Children should be offered the same protections that would be granted in a civil court. In all of this, Israel is violating the numerous provisions of the UN convention on the rights of the child, which it ratified in 1991. The criminal age of responsibility is 12. In 2011, military orders raised the age of majority from 16 to 18. Under-18s must therefore be tried in juvenile courts, which brings Israel into line with international standards. However, that does not apply to sentencing: 16 and 17-year-olds are still sentenced as adults.
All of this is common knowledge if anyone cares to look. It was confirmed in the legal report that the Foreign Office funded in 2012, which found that Israel was in breach of eight of its international legal obligations under the UN convention on the rights of the child and the fourth Geneva convention. Eleven years on, sadly little has changed. As of 31 March 2023, 151 Palestinian children are in military detention, an 11% increase on the 2022 figure. I urge the Minister to revisit that report and push for change.
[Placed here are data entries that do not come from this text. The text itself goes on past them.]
-- pv_equiv track=rewrite | github.com/yeonddori/Algorithm-Study | tbvjgjfzm/2024-04/PGS_LV0_공-던지기.py | solution
-- ===== SOURCE A (Python) =====
-- def solution(numbers, k):
--     answer = 0
--     i=0
--     for j in range (1, k + 1, 1):
--         if i < len(numbers):
--             answer = numbers[i]
--             i += 2
--         else:
--             answer = numbers[i%len(numbers)]
--             i += 2
--     return answer
-- ===== SOURCE B (Python) =====
-- def solution(numbers, k):
--     if k < 1:
--         return 0
--     return numbers[(2 * (k - 1)) % len(numbers)]
-- ===== Notes on version B (the rewrite author's own statement) =====
-- stated objective: faster
-- what changed: Replaces A's O(k) simulation loop over range(1, k+1) by the closed-form index (2*(k-1)) % len(numbers), returning 0 directly when k < 1 (no throws).
import Mathlib
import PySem

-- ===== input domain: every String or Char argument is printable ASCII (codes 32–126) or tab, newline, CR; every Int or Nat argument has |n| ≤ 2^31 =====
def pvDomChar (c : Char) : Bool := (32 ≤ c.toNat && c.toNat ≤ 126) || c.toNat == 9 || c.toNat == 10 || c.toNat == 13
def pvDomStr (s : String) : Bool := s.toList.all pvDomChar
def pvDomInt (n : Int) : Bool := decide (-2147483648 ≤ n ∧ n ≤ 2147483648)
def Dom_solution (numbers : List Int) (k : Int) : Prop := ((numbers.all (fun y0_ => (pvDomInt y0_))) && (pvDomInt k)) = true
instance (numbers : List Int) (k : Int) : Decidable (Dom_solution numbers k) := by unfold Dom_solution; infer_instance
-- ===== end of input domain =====

-- B replaces A's O(k) simulation loop by the closed-form index (2*(k-1)) % len(numbers): asymptotically faster.

-- ===== PORT A =====
-- the loop body: state (answer, i); pyGetD is exact here since Pre_ guarantees the index is in range
def solutionStep (numbers : List Int) (s : Int × Int) (_j : Int) : Int × Int :=
  if s.2 < (numbers.length : Int) then
    (PySem.List.pyGetD numbers s.2 0, s.2 + 2)
  else
    (PySem.List.pyGetD numbers (PySem.Int.mod s.2 (numbers.length : Int)) 0, s.2 + 2)

def solution (numbers : List Int) (k : Int) : Int :=
  ((PySem.List.pyRange 1 (k + 1) 1).foldl (solutionStep numbers) (0, 0)).1

-- ===== PORT B =====
def solution_alt (numbers : List Int) (k : Int) : Int :=
  if k < 1 then 0
  else PySem.List.pyGetD numbers (PySem.Int.mod (2 * (k - 1)) (numbers.length : Int)) 0

-- ===== PRECONDITION & SPEC =====
-- Pre_ excludes only the inputs where A raises ZeroDivisionError: numbers empty while k ≥ 1.
def Pre_solution (numbers : List Int) (k : Int) : Prop := numbers = [] → k < 1
instance (numbers : List Int) (k : Int) : Decidable (Pre_solution numbers k) := by unfold Pre_solution; infer_instance

def pvWitness_solution : List Int × Int := ([3, 1, 4], 5)

def Spec_solution (numbers : List Int) (k : Int) (out : Int) : Prop := out = solution_alt numbers k
instance (numbers : List Int) (k : Int) (out : Int) : Decidable (Spec_solution numbers k out) := by unfold Spec_solution; infer_instance

-- ===== CLAIM (what is proved, stated in full; the proofs are below) =====
def Claim_equal_solution : Prop := ∀ (numbers : List Int) (k : Int), Dom_solution numbers k → Pre_solution numbers k → Spec_solution numbers k (solution numbers k)

-- ===== LEMMAS AND PROOFS =====

-- the second state component advances by 2 per iteration, independent of the elements
theorem solution_snd (numbers : List Int) (l : List Int) (s : Int × Int) :
    (l.foldl (solutionStep numbers) s).2 = s.2 + 2 * l.length := by
  induction l generalizing s with
  | nil => simp
  | cons x xs ih =>
      simp only [List.foldl_cons, ih]
      unfold solutionStep
      split_ifs <;> (simp only [List.length_cons]; push_cast; omega)

theorem solution_fst (numbers : List Int) (k : Int) (hne : numbers ≠ []) (hk : 1 ≤ k) :
    solution numbers k
      = PySem.List.pyGetD numbers (PySem.Int.mod (2 * (k - 1)) (numbers.length : Int)) 0 := by
  have hlen : 0 < (numbers.length : Int) := by
    have h1 : 0 < numbers.length := List.length_pos_iff.mpr hne
    omega
  unfold solution
  rw [PySem.List.pyRange_one_succ_right hk, List.foldl_append]
  have hsnd : ((PySem.List.pyRange 1 k 1).foldl (solutionStep numbers) (0, 0)).2 = 2 * (k - 1) := by
    rw [solution_snd, PySem.List.length_pyRange_one]
    omega
  simp only [List.foldl_cons, List.foldl_nil]
  set st := List.foldl (solutionStep numbers) (0, 0) (PySem.List.pyRange 1 k 1) with hst
  unfold solutionStep
  rw [hsnd]
  split_ifs with h
  · -- direct index: 2*(k-1) < len, so it equals its own mod
    have hmod : PySem.Int.mod (2 * (k - 1)) (numbers.length : Int) = 2 * (k - 1) := by
      rw [PySem.Int.mod_eq_emod_of_pos hlen, Int.emod_eq_of_lt (by omega) h]
    rw [hmod]
  · rfl

-- ===== VERDICT (by name: the statement is the Claim_ definition above) =====
theorem solution_spec : Claim_equal_solution := by
  intro numbers k _hdom hpre
  unfold Spec_solution solution_alt
  by_cases hk : k < 1
  · -- empty loop on both sides
    simp only [hk, if_true]
    unfold solution
    rw [PySem.List.pyRange_one_eq_nil (by omega : k + 1 ≤ 1)]
    rfl
  · have hne : numbers ≠ [] := by
      intro h; exact hk (hpre h)
    simp only [hk, if_false]
    exact solution_fst numbers k hne (by omega)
Following UNICEF’s report “Children in Israeli Military Detention”, which found that there was ill treatment of children in the military detention system, Israel reduced the maximum time for which a child could be detained before appearing in front of a judge, from four days to 24 hours for children aged 12 and 13 and from four to two days for children aged 14 and 15. However, there was no change in the period for 16 to 17-year-olds, which is still 96 hours. Settlers’ children enjoy much shorter periods of detention before seeing a judge, and are allowed access to parents and lawyers.
The resentment towards the Israeli defence force that each of those 95,000 children must grow up with must be huge, and to say that it is counterproductive must be one of the biggest understatements I have made in the House. As the right hon. Sir Stephen Sedley writes in his foreword to the Save the Children report “Defenceless”,
“Whatever one’s view of the ongoing conflict and its causes, there is no excuse for the systematic infliction of psychological harm on a generation of young Palestinians.”
Sadly, most Palestinian children’s only experience of Israelis is framed by such experiences, and violence from Israeli soldiers and illegal Israeli settlers. I urge Israel to ensure that throughout the arrest, interrogation and court process, Palestinian children are given the same safeguards as Israeli children in civil courts. The UK Government and their partners have a direct responsibility to ensure that that happens, as high contracting parties to the fourth Geneva convention. I urge the FCDO to deal with this as a matter of urgency.